According to reports, few previous studies have applied deep learning for the pathological grading of NMIBC. Ilaria Jansen et al. developed an automated detection and grading model for classifying low-grade and high-grade BCa [33]. Peng-Nien Yin et al. used six machine learning approaches to distinguish stage Ta and stage T1 BCa [34]. However, the efficacy of the above models was not convincing enough due to the small sample size and low diagnostic accuracy, which limited their clinical application. Compared with the previous models, our model was based on a larger dataset and achieved a higher accuracy for the pathological grading of BCa. Additionally, the images included for training were completely annotated, thus making full use of the information in each pathological image. More notably, the PAIDM performed well in identifying MIBC, which had not been achieved in previous studies but is vital for clinical decision making. To our knowledge, this is the first study to apply AI for the pathological diagnosis of muscle invasion in BCa.

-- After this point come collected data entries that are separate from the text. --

-- pv_equiv track=rewrite | github.com/nin-lectro/MA214 | w1/ex1_2.py | peak_iter
-- ===== SOURCE A (Python) =====
-- def peak_iter(arr):
--     for i, value in enumerate(arr):
--         if i == 0 and value > arr[1]:
--             return i
--         elif i == len(arr) - 1:
--             return i
--         elif value > arr[i - 1] and value > arr[i + 1]:
--             return i
-- ===== SOURCE B (Python) =====
-- def peak_iter(arr):
--     if not arr:
--         return None
--     rises = [x < y for x, y in zip(arr, arr[1:])]
--     falls = [x > y for x, y in zip(arr, arr[1:])]
--     return next((i for i, (r, f) in enumerate(zip([True] + rises, falls)) if r and f),
--                 len(arr) - 1)
-- ===== Notes on version B (the rewrite author's own statement) =====
-- stated objective: alternative
-- what changed: B precomputes pairwise rise/fall comparison lists once and picks the first index whose (prior-rise, fall) pair fires, with a plain len-1 fallback, instead of A's indexed enumerate scan that re-reads arr[i-1]/arr[i+1] and tests the i==0 and i==len-1 boundary branches on every iteration.
-- outside the precondition, e.g. on peak_iter([1]): A raises IndexError, B returns 0
import Mathlib
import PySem

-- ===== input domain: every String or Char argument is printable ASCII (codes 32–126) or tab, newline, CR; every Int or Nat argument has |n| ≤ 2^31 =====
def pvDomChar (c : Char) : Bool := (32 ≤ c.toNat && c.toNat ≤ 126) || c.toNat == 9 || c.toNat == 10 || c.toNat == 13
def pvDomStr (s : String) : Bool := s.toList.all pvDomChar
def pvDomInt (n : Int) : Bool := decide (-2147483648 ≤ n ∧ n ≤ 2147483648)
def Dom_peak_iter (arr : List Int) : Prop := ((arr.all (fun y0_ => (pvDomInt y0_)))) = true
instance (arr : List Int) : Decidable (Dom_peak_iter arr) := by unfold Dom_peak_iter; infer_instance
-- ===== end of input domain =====

-- B precomputes pairwise rise/fall comparison lists and selects the first firing
-- (prior-rise, fall) pair, instead of A's indexed scan with in-loop boundary branches;
-- objective: alternative (same O(n) cost).

-- ===== PORT A =====
-- arr[j] with Python semantics; the .getD 0 default is only reached where Python A raises
-- (arr[1] on a length-1 list), which Pre_peak_iter excludes.
def pyAt (arr : List Int) (j : Int) : Int := (PySem.List.pyGet? arr j).getD 0

-- the enumerate loop: i is the current index, rest the remaining values
def peak_iter_go (arr : List Int) (i : Int) (rest : List Int) : Option Int :=
  match rest with
  | [] => none
  | v :: rs =>
    if i = 0 ∧ v > pyAt arr 1 then some i
    else if i = (arr.length : Int) - 1 then some i
    else if v > pyAt arr (i - 1) ∧ v > pyAt arr (i + 1) then some i
    else peak_iter_go arr (i + 1) rs

def peak_iter (arr : List Int) : Option Int := peak_iter_go arr 0 arr

-- ===== PORT B =====
-- next((i for i, (r, f) in enumerate(...) if r and f), default): first match or none
def altFind (l : List (Int × (Bool × Bool))) : Option Int :=
  match l with
  | [] => none
  | (i, rf) :: rest => if rf.1 && rf.2 then some i else altFind rest

def peak_iter_alt (arr : List Int) : Option Int :=
  if arr.length = 0 then none
  else
    let pairs := arr.zip (arr.drop 1)           -- zip(arr, arr[1:])
    let rises := pairs.map (fun p => decide (p.1 < p.2))
    let falls := pairs.map (fun p => decide (p.1 > p.2))
    match altFind (PySem.List.enumerate ((true :: rises).zip falls)) with
    | some i => some i
    | none => some ((arr.length : Int) - 1)

-- ===== PRECONDITION & SPEC =====
-- Pre_ excludes exactly the length-1 lists, on which Python A raises IndexError at arr[1].
def Pre_peak_iter (arr : List Int) : Prop := arr.length ≠ 1
instance (arr : List Int) : Decidable (Pre_peak_iter arr) := by unfold Pre_peak_iter; infer_instance
def pvWitness_peak_iter : List Int := [1, 3, 2]

def Spec_peak_iter (arr : List Int) (out : Option Int) : Prop := out = peak_iter_alt arr
instance (arr : List Int) (out : Option Int) : Decidable (Spec_peak_iter arr out) := by unfold Spec_peak_iter; infer_instance

-- ===== CLAIM (what is proved, stated in full; the proofs are below) =====
def Claim_equal_peak_iter : Prop := ∀ (arr : List Int), Dom_peak_iter arr → Pre_peak_iter arr → Spec_peak_iter arr (peak_iter arr)

-- ===== LEMMAS AND PROOFS =====

lemma pyAt_nat (arr : List Int) (k : Nat) (hk : k < arr.length) :
    pyAt arr (k : Int) = arr[k] := by
  simp [pyAt, PySem.List.pyGet?_natCast, List.getElem?_eq_getElem hk]

-- B's zipped pair list, named for the proofs
def pvZ (arr : List Int) : List (Bool × Bool) :=
  (true :: (arr.zip (arr.drop 1)).map (fun p => decide (p.1 < p.2))).zip
    ((arr.zip (arr.drop 1)).map (fun p => decide (p.1 > p.2)))

lemma pvZ_length (arr : List Int) (_h : 1 ≤ arr.length) :
    (pvZ arr).length = arr.length - 1 := by
  simp [pvZ]

lemma pvZ_get (arr : List Int) (k : Nat) (hk : 1 ≤ k) (hk2 : k < arr.length - 1) :
    (pvZ arr)[k]'(by rw [pvZ_length arr (by omega)]; omega) =
      (decide (arr[k - 1]'(by omega) < arr[k]'(by omega)),
       decide (arr[k]'(by omega) > arr[k + 1]'(by omega))) := by
  have hz : ∀ (j : Nat) (hj : j < (arr.zip (arr.drop 1)).length),
      (arr.zip (arr.drop 1))[j] = (arr[j]'(by simp at hj; omega), arr[j + 1]'(by simp at hj; omega)) := by
    intro j hj
    simp at hj
    rw [List.getElem_zip]
    congr 1
    rw [List.getElem_drop]
    congr 1
    omega
  unfold pvZ
  rw [List.getElem_zip]
  congr 1
  · have : k - 1 + 1 = k := by omega
    rw [List.getElem_cons]
    split
    · exfalso; omega
    · rw [List.getElem_map, hz (k - 1) (by simp; omega)]
      simp only [this]
  · rw [List.getElem_map, hz k (by simp; omega)]

lemma alt_eq (arr : List Int) : peak_iter_alt arr =
    (if arr.length = 0 then none
     else match altFind (PySem.List.enumerate (pvZ arr)) with
          | some i => some i
          | none => some ((arr.length : Int) - 1)) := rfl

-- main loop correspondence: for 1 ≤ k < n, A's loop from index k equals
-- B's first-match search over the suffix of the pair list, with fallback n-1
lemma go_eq (arr : List Int) :
    ∀ (rest : List Int) (k : Nat), rest = arr.drop k → 1 ≤ k → k < arr.length →
    peak_iter_go arr (k : Int) rest =
      (match altFind (PySem.List.enumerate ((pvZ arr).drop k) k) with
       | some i => some i
       | none => some ((arr.length : Int) - 1)) := by
  intro rest
  induction rest with
  | nil =>
    intro k hdrop hk1 hklt
    exfalso
    have := congrArg List.length hdrop
    simp [List.length_drop] at this
    omega
  | cons v rs ih =>
    intro k hdrop hk1 hklt
    have hv : v = arr[k] := by
      have := List.drop_eq_getElem_cons hklt
      rw [this] at hdrop
      exact (List.cons_eq_cons.mp hdrop.symm).1.symm
    by_cases hlast : k = arr.length - 1
    · -- last index: A returns k; B's suffix is empty, fallback n-1 = k
      have hz : (pvZ arr).drop k = [] := by
        apply List.drop_eq_nil_of_le
        rw [pvZ_length arr (by omega)]; omega
      rw [hz]
      simp only [peak_iter_go, PySem.List.enumerate, altFind]
      have hEq : (k : Int) = (arr.length : Int) - 1 := by omega
      simp [hEq]
    · -- interior index: both test the same condition, then recurse at k+1
      have hkn : k < arr.length - 1 := by omega
      have hkz : k < (pvZ arr).length := by rw [pvZ_length arr (by omega)]; omega
      have hzd : (pvZ arr).drop k = (pvZ arr)[k] :: (pvZ arr).drop (k + 1) :=
        List.drop_eq_getElem_cons hkz
      rw [hzd, PySem.List.enumerate_cons, pvZ_get arr k hk1 hkn]
      simp only [peak_iter_go, altFind]
      have h0 : ¬((k : Int) = 0 ∧ v > pyAt arr 1) := by
        intro ⟨h, _⟩; omega
      have hne : ¬((k : Int) = (arr.length : Int) - 1) := by omega
      simp only [h0, hne, if_false]
      have hm1 : pyAt arr ((k : Int) - 1) = arr[k - 1]'(by omega) := by
        have : (k : Int) - 1 = ((k - 1 : Nat) : Int) := by omega
        rw [this, pyAt_nat arr (k - 1) (by omega)]
      have hp1 : pyAt arr ((k : Int) + 1) = arr[k + 1]'(by omega) := by
        have : (k : Int) + 1 = ((k + 1 : Nat) : Int) := by push_cast; ring
        rw [this, pyAt_nat arr (k + 1) (by omega)]
      by_cases hc : v > pyAt arr ((k : Int) - 1) ∧ v > pyAt arr ((k : Int) + 1)
      · have : (decide (arr[k - 1]'(by omega) < arr[k]'hklt) &&
               decide (arr[k]'hklt > arr[k + 1]'(by omega))) = true := by
          rw [hm1, hv] at hc; rw [hp1, hv] at hc
          simp [hc.1, hc.2]
        simp [hc, this]
      · have : (decide (arr[k - 1]'(by omega) < arr[k]'hklt) &&
               decide (arr[k]'hklt > arr[k + 1]'(by omega))) = false := by
          rw [hm1, hv] at hc; rw [hp1, hv] at hc
          by_contra h
          simp at h
          exact hc ⟨h.1, h.2⟩
        simp only [hc, if_false, this]
        have hrs : rs = arr.drop (k + 1) := by
          have := List.drop_eq_getElem_cons hklt
          rw [this] at hdrop
          exact (List.cons_eq_cons.mp hdrop.symm).2.symm
        have hcast : (k : Int) + 1 = ((k + 1 : Nat) : Int) := by push_cast; ring
        rw [hcast]
        exact ih (k + 1) hrs (by omega) (by omega)

-- ===== VERDICT (by name: the statement is the Claim_ definition above) =====
theorem peak_iter_spec : Claim_equal_peak_iter := by
  intro arr _ hpre
  unfold Spec_peak_iter
  match harr : arr with
  | [] => decide
  | [x] => exact absurd (rfl : ([x] : List Int).length = 1) hpre
  | a :: b :: t =>
    have h1 : pyAt (a :: b :: t) 1 = b := by
      have : pyAt (a :: b :: t) ((1 : Nat) : Int) = (a :: b :: t)[1] :=
        pyAt_nat _ 1 (by simp)
      simpa using this
    have hzd : pvZ (a :: b :: t) =
        (true, decide (a > b)) :: (pvZ (a :: b :: t)).drop 1 := by
      have h0 : 0 < (pvZ (a :: b :: t)).length := by
        rw [pvZ_length _ (by simp)]; simp
      have := List.drop_eq_getElem_cons h0
      simp only [List.drop_zero] at this
      rw [this]
      congr 1
    unfold peak_iter
    rw [alt_eq, hzd, PySem.List.enumerate_cons]
    rw [if_neg (by simp : ¬((a :: b :: t).length = 0))]
    rw [peak_iter_go, altFind]
    by_cases hab : a > b
    · have hcnd : (0 : Int) = 0 ∧ a > pyAt (a :: b :: t) 1 := ⟨rfl, by rw [h1]; exact hab⟩
      rw [if_pos hcnd]
      simp [hab]
    · have hcond1 : ¬((0 : Int) = 0 ∧ a > pyAt (a :: b :: t) 1) := by
        intro ⟨_, h⟩; rw [h1] at h; omega
      have hcond2 : ¬((0 : Int) = (((a :: b :: t).length : Nat) : Int) - 1) := by
        simp; omega
      have hcond3 : ¬(a > pyAt (a :: b :: t) (0 - 1) ∧ a > pyAt (a :: b :: t) (0 + 1)) := by
        intro ⟨_, h⟩
        rw [show (0 : Int) + 1 = 1 by ring, h1] at h; omega
      rw [if_neg hcond1, if_neg hcond2, if_neg hcond3]
      have hfall : (((true, decide (a > b)).1 && (true, decide (a > b)).2) = true) = False := by
        simp [hab]
      simp only [hfall, if_false]
      have := go_eq (a :: b :: t) (b :: t) 1 (by simp) (by omega) (by simp)
      simpa using this
-- pv_equiv track=rewrite | github.com/ANANDHANAADHI/Smartdrugstore | Hospital/reader.py | rearrange_even_odd
-- ===== SOURCE A (Python) =====
-- def rearrange_even_odd(arr):
--     # sort the array in increasing order
--     arr.sort()
--
--     # create two lists for even and odd numbers
--     even_nums = [num for num in arr if num % 2 == 0]
--     odd_nums = [num for num in arr if num % 2 == 1]
--
--     # merge the two lists alternatively
--     res = []
--     while len(even_nums) > 0 and len(odd_nums) > 0:
--         res.append(even_nums.pop(0))
--         res.append(odd_nums.pop(0))
--
--     # add any remaining even or odd numbers to the end of the result
--     if len(even_nums) > 0:
--         res += even_nums
--     if len(odd_nums) > 0:
--         res += odd_nums
--
--     # return the rearranged array as a string
--     return ','.join(str(num) for num in res)
-- ===== SOURCE B (Python) =====
-- def rearrange_even_odd(arr):
--     # sort the array in increasing order (in place, like A)
--     arr.sort()
--
--     # partition into evens and odds, same filters as A
--     even_nums = [num for num in arr if num % 2 == 0]
--     odd_nums = [num for num in arr if num % 2 == 1]
--
--     # interleave the common prefix with zip, then append the leftover tail
--     k = min(len(even_nums), len(odd_nums))
--     res = [x for pair in zip(even_nums, odd_nums) for x in pair]
--     res += even_nums[k:]
--     res += odd_nums[k:]
--
--     return ','.join(str(num) for num in res)
-- ===== Notes on version B (the rewrite author's own statement) =====
-- stated objective: faster
-- what changed: Replaces the destructive while-pop(0) alternating merge and its two remainder branches with a zip-based interleave of the common prefix followed by slicing off the leftover tails.
import Mathlib
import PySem

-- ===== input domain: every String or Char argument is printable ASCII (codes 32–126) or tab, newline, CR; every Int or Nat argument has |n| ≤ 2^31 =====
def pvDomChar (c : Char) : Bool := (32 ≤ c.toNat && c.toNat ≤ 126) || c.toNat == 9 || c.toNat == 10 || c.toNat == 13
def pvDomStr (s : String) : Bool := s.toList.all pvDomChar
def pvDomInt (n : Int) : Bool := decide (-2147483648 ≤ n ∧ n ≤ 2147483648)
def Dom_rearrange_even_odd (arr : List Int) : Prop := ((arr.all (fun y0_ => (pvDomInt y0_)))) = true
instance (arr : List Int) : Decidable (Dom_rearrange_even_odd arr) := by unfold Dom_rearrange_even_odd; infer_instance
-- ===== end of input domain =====

-- B replaces A's while-pop(0) alternating merge with a zip interleave plus sliced tails (same return value; both sort their argument in place in Python).
-- ===== PORT A =====
-- while len(even_nums) > 0 and len(odd_nums) > 0: pop heads alternately; then append the nonempty remainder
def pvMergeA : List Int → List Int → List Int
  | e :: es, o :: os => e :: o :: pvMergeA es os
  | es, os => es ++ os

def rearrange_even_odd (arr : List Int) : String :=
  let sortedArr := PySem.List.sorted arr (fun x => x) false
  let even_nums := sortedArr.filter (fun num => PySem.Int.mod num 2 == 0)
  let odd_nums := sortedArr.filter (fun num => PySem.Int.mod num 2 == 1)
  let res := pvMergeA even_nums odd_nums
  PySem.Str.join "," (res.map PySem.Int.toStr)

-- ===== PORT B =====
def rearrange_even_odd_alt (arr : List Int) : String :=
  let sortedArr := PySem.List.sorted arr (fun x => x) false
  let even_nums := sortedArr.filter (fun num => PySem.Int.mod num 2 == 0)
  let odd_nums := sortedArr.filter (fun num => PySem.Int.mod num 2 == 1)
  let k := min even_nums.length odd_nums.length
  -- [x for pair in zip(even_nums, odd_nums) for x in pair]; even_nums[k:] / odd_nums[k:] with k ≥ 0 is drop k
  let res := (even_nums.zip odd_nums).flatMap (fun p => [p.1, p.2]) ++ even_nums.drop k ++ odd_nums.drop k
  PySem.Str.join "," (res.map PySem.Int.toStr)

-- ===== PRECONDITION & SPEC =====
def Spec_rearrange_even_odd (arr : List Int) (out : String) : Prop := out = rearrange_even_odd_alt arr
instance (arr : List Int) (out : String) : Decidable (Spec_rearrange_even_odd arr out) := by unfold Spec_rearrange_even_odd; infer_instance

-- ===== CLAIM (what is proved, stated in full; the proofs are below) =====
def Claim_equal_rearrange_even_odd : Prop := ∀ (arr : List Int), Dom_rearrange_even_odd arr → Spec_rearrange_even_odd arr (rearrange_even_odd arr)

-- ===== LEMMAS AND PROOFS =====
lemma pvMergeA_eq_zip (es os : List Int) :
    pvMergeA es os =
      (es.zip os).flatMap (fun p => [p.1, p.2]) ++
        es.drop (min es.length os.length) ++ os.drop (min es.length os.length) := by
  induction es generalizing os with
  | nil => simp [pvMergeA]
  | cons e es ih =>
    cases os with
    | nil => simp [pvMergeA]
    | cons o os =>
      simp [pvMergeA, ih os, Nat.succ_min_succ]

-- ===== VERDICT (by name: the statement is the Claim_ definition above) =====
theorem rearrange_even_odd_spec : Claim_equal_rearrange_even_odd := by
  intro arr _
  unfold Spec_rearrange_even_odd rearrange_even_odd rearrange_even_odd_alt
  simp [pvMergeA_eq_zip]
-- pv_equiv track=rewrite | github.com/acarvalho113/NetworkIPv4Calc | calculadora_de_redes_ipv4.py | getInverseMask
-- ===== SOURCE A (Python) =====
-- BITS_TOTAL_IPV4 = 32
--
-- def convertBinToDec(valueBin):
--   valueDecInt = 0
--   exp = 0
--   for i in range(len(valueBin)-1, -1, -1):
--     if valueBin[i] == "1":
--       valueDecInt += 2**exp
--     exp += 1
--   return str(valueDecInt)
--
-- def getInverseMask(qtdBits):
--   inverseMask_bin = ""
--   for i in range(qtdBits):
--     inverseMask_bin += "0"
--   inverseMask_bin = inverseMask_bin.ljust(BITS_TOTAL_IPV4, "1")
--   inverseMask_dec_str = ""
--   for i in range(0, BITS_TOTAL_IPV4, 8):
--     if i > 0:
--       inverseMask_dec_str += "."
--     inverseMask_dec_str += convertBinToDec(inverseMask_bin[i:i+8])
--   return inverseMask_dec_str
-- ===== SOURCE B (Python) =====
-- def getInverseMask(qtdBits):
--   ones = min(32, max(0, 32 - qtdBits))
--   val = (1 << ones) - 1
--   return "{}.{}.{}.{}".format((val >> 24) & 255, (val >> 16) & 255, (val >> 8) & 255, val & 255)
-- ===== Notes on version B (the rewrite author's own statement) =====
-- stated objective: faster
-- what changed: Replaces the binary-string construction (building a 32-char zero/one string, slicing octets, summing per-digit powers of two) with closed-form bit arithmetic: clamp the bit count, form the all-ones value of that width by a shift, and extract the four octets by shifts and masks.
import Mathlib
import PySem

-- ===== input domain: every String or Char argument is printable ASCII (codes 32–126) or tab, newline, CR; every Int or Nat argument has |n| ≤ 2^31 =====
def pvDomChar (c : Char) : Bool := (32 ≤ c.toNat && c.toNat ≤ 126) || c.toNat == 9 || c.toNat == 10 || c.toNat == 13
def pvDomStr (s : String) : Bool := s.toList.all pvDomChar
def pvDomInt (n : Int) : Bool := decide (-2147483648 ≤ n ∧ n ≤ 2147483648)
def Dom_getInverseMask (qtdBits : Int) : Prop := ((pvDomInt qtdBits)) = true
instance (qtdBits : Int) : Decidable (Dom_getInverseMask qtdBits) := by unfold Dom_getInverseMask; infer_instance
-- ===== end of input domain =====

-- B replaces A's binary-string building and per-digit summation with closed-form
-- 32-bit shift/mask arithmetic (faster: O(1) vs O(qtdBits)).


-- ===== PORT A =====
def convertBinToDec (valueBin : List Char) : List Char :=
  let st := (PySem.List.pyRange ((valueBin.length : Int) - 1) (-1) (-1)).foldl
    (fun (p : Int × Nat) i =>
      ((if PySem.List.pyGetD valueBin i ' ' = '1' then p.1 + 2 ^ p.2 else p.1), p.2 + 1))
    (0, 0)
  PySem.Int.toChars st.1

def getInverseMask (qtdBits : Int) : String :=
  let bin0 : List Char := (PySem.List.pyRange 0 qtdBits 1).foldl (fun acc _ => acc ++ ['0']) []
  -- .ljust(32, "1"): pad on the right with '1' up to length 32 (exact hand port)
  let bin : List Char := bin0 ++ List.replicate (32 - bin0.length) '1'
  let out : List Char := (PySem.List.pyRange 0 32 8).foldl
    (fun acc i =>
      (if i > 0 then acc ++ ['.'] else acc) ++
        convertBinToDec (PySem.List.slice bin (some i) (some (i + 8)))) []
  String.ofList out

-- ===== PORT B =====
def getInverseMask_alt (qtdBits : Int) : String :=
  let ones : Int := min 32 (max 0 (32 - qtdBits))
  let val : Int := (1 <<< ones.toNat) - 1
  String.ofList (PySem.Int.toChars (PySem.Int.band (val >>> 24) 255) ++ '.' ::
    PySem.Int.toChars (PySem.Int.band (val >>> 16) 255) ++ '.' ::
    PySem.Int.toChars (PySem.Int.band (val >>> 8) 255) ++ '.' ::
    PySem.Int.toChars (PySem.Int.band val 255))

-- ===== PRECONDITION & SPEC =====
def Spec_getInverseMask (qtdBits : Int) (out : String) : Prop := out = getInverseMask_alt qtdBits
instance (qtdBits : Int) (out : String) : Decidable (Spec_getInverseMask qtdBits out) := by unfold Spec_getInverseMask; infer_instance

-- ===== CLAIM (what is proved, stated in full; the proofs are below) =====
def Claim_equal_getInverseMask : Prop := ∀ (qtdBits : Int), Dom_getInverseMask qtdBits → Spec_getInverseMask qtdBits (getInverseMask qtdBits)

-- ===== LEMMAS AND PROOFS =====

-- the '+= "0"' loop only uses the length of the range
theorem foldl_append_zeros (l : List Int) (init : List Char) :
    l.foldl (fun acc _ => acc ++ ['0']) init = init ++ List.replicate l.length '0' := by
  induction l generalizing init with
  | nil => simp
  | cons x xs ih => simp [List.foldl, ih, List.replicate_succ]

theorem alt_congr (q q' : Int)
    (h : min 32 (max 0 (32 - q)) = min 32 (max 0 (32 - q'))) :
    getInverseMask_alt q = getInverseMask_alt q' := by
  simp only [getInverseMask_alt, h]

theorem A_neg (q : Int) (hq : q ≤ 0) : getInverseMask q = getInverseMask 0 := by
  simp only [getInverseMask,
    PySem.List.pyRange_one_eq_nil hq, PySem.List.pyRange_one_eq_nil (le_refl (0 : Int))]

theorem A_big (q : Int) (hq : 32 < q) : getInverseMask q = "0.0.0.0" := by
  simp only [getInverseMask, foldl_append_zeros, PySem.List.length_pyRange_one,
    List.nil_append]
  have hlen : ((q : Int) - 0).toNat = q.toNat := by omega
  rw [hlen]
  have hpad : 32 - (List.replicate q.toNat '0').length = 0 := by
    simp [List.length_replicate]; omega
  rw [hpad]
  simp only [List.replicate_zero, List.append_nil]
  have hrange : PySem.List.pyRange 0 32 8 = [0, 8, 16, 24] := by decide
  rw [hrange]
  rw [show ([0, 8, 16, 24] : List Int) = [0] ++ [8] ++ [16] ++ [24] from rfl]
  simp only [List.foldl_append, List.foldl_cons, List.foldl_nil]
  norm_num
  have s0 : PySem.List.slice (List.replicate q.toNat '0') none (some 8) = List.replicate 8 '0' := by
    rw [PySem.List.slice_to _ (by norm_num), List.take_replicate]
    congr 1; omega
  have key : ∀ a b : Int, 0 ≤ a → a + 8 = b → b ≤ (q.toNat : Int) →
      PySem.List.slice (List.replicate q.toNat '0') (some a) (some b) = List.replicate 8 '0' := by
    intro a b ha hab hb
    rw [PySem.List.slice_toNat _ ha (by omega), List.drop_replicate, List.take_replicate]
    congr 1; omega
  rw [s0, key 8 16 (by norm_num) (by norm_num) (by omega),
    key 16 24 (by norm_num) (by norm_num) (by omega),
    key 24 32 (by norm_num) (by norm_num) (by omega)]
  decide

-- ===== VERDICT (by name: the statement is the Claim_ definition above) =====
theorem getInverseMask_spec : Claim_equal_getInverseMask := by
  intro q _
  unfold Spec_getInverseMask
  by_cases hneg : q ≤ 0
  · rw [A_neg q hneg, alt_congr q 0 (by omega)]
    decide
  · by_cases hbig : 32 < q
    · rw [A_big q hbig, alt_congr q 33 (by omega)]
      decide
    · have h1 : 0 ≤ q := by omega
      have h2 : q ≤ 32 := by omega
      interval_cases q <;> decide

Although our model achieved remarkable results, some limitations still must be addressed. First, since this study was single-centre and retrospective, the issue of overfitting needs to be thoroughly considered. Despite the fact that we applied data enhancement strategies such as translation, rotation, scaling, flipping and colour jitter to improve the robustness, multi-centre and prospective studies are still needed for further validation. The generalizability of the PAIDM can be boosted by increasing the amount and diversity of the samples. Second, the annotation method used in this study was full annotation, which fully utilized the information of each pathological image; however, the labelling work was time-consuming and it was difficult to include more images for training. It will be critical to incorporate annotated data based on partial annotation and weak supervision [40] to further improve the performance. Third, although carcinoma in situ is NMIBC, it is poorly differentiated and has a high risk of disease progression. The PAIDM is not yet able to classify this type effectively, and further optimization of the model with the inclusion of this type of data is needed. It is worth noting that our original intention was to design a model to diagnose histologic grade and muscle invasion or not, so we paid more attention to bladder cancer itself. However, in clinical work, the diagnoses of other lesions such as dysplasia and inflammation are also important. We plan to add such samples to further train the model in the future, so as to improve the applicability of the model.

Conclusions

In conclusion, we developed an PAIDM for the pathological diagnosis of BCa, with an encouraging result. More significantly, the PAIDM performed admirably at patch-level recognition, which may be helpful for fragmented specimens. It is expected to be applied as a reliable pathology-assisted diagnostic tool in clinic.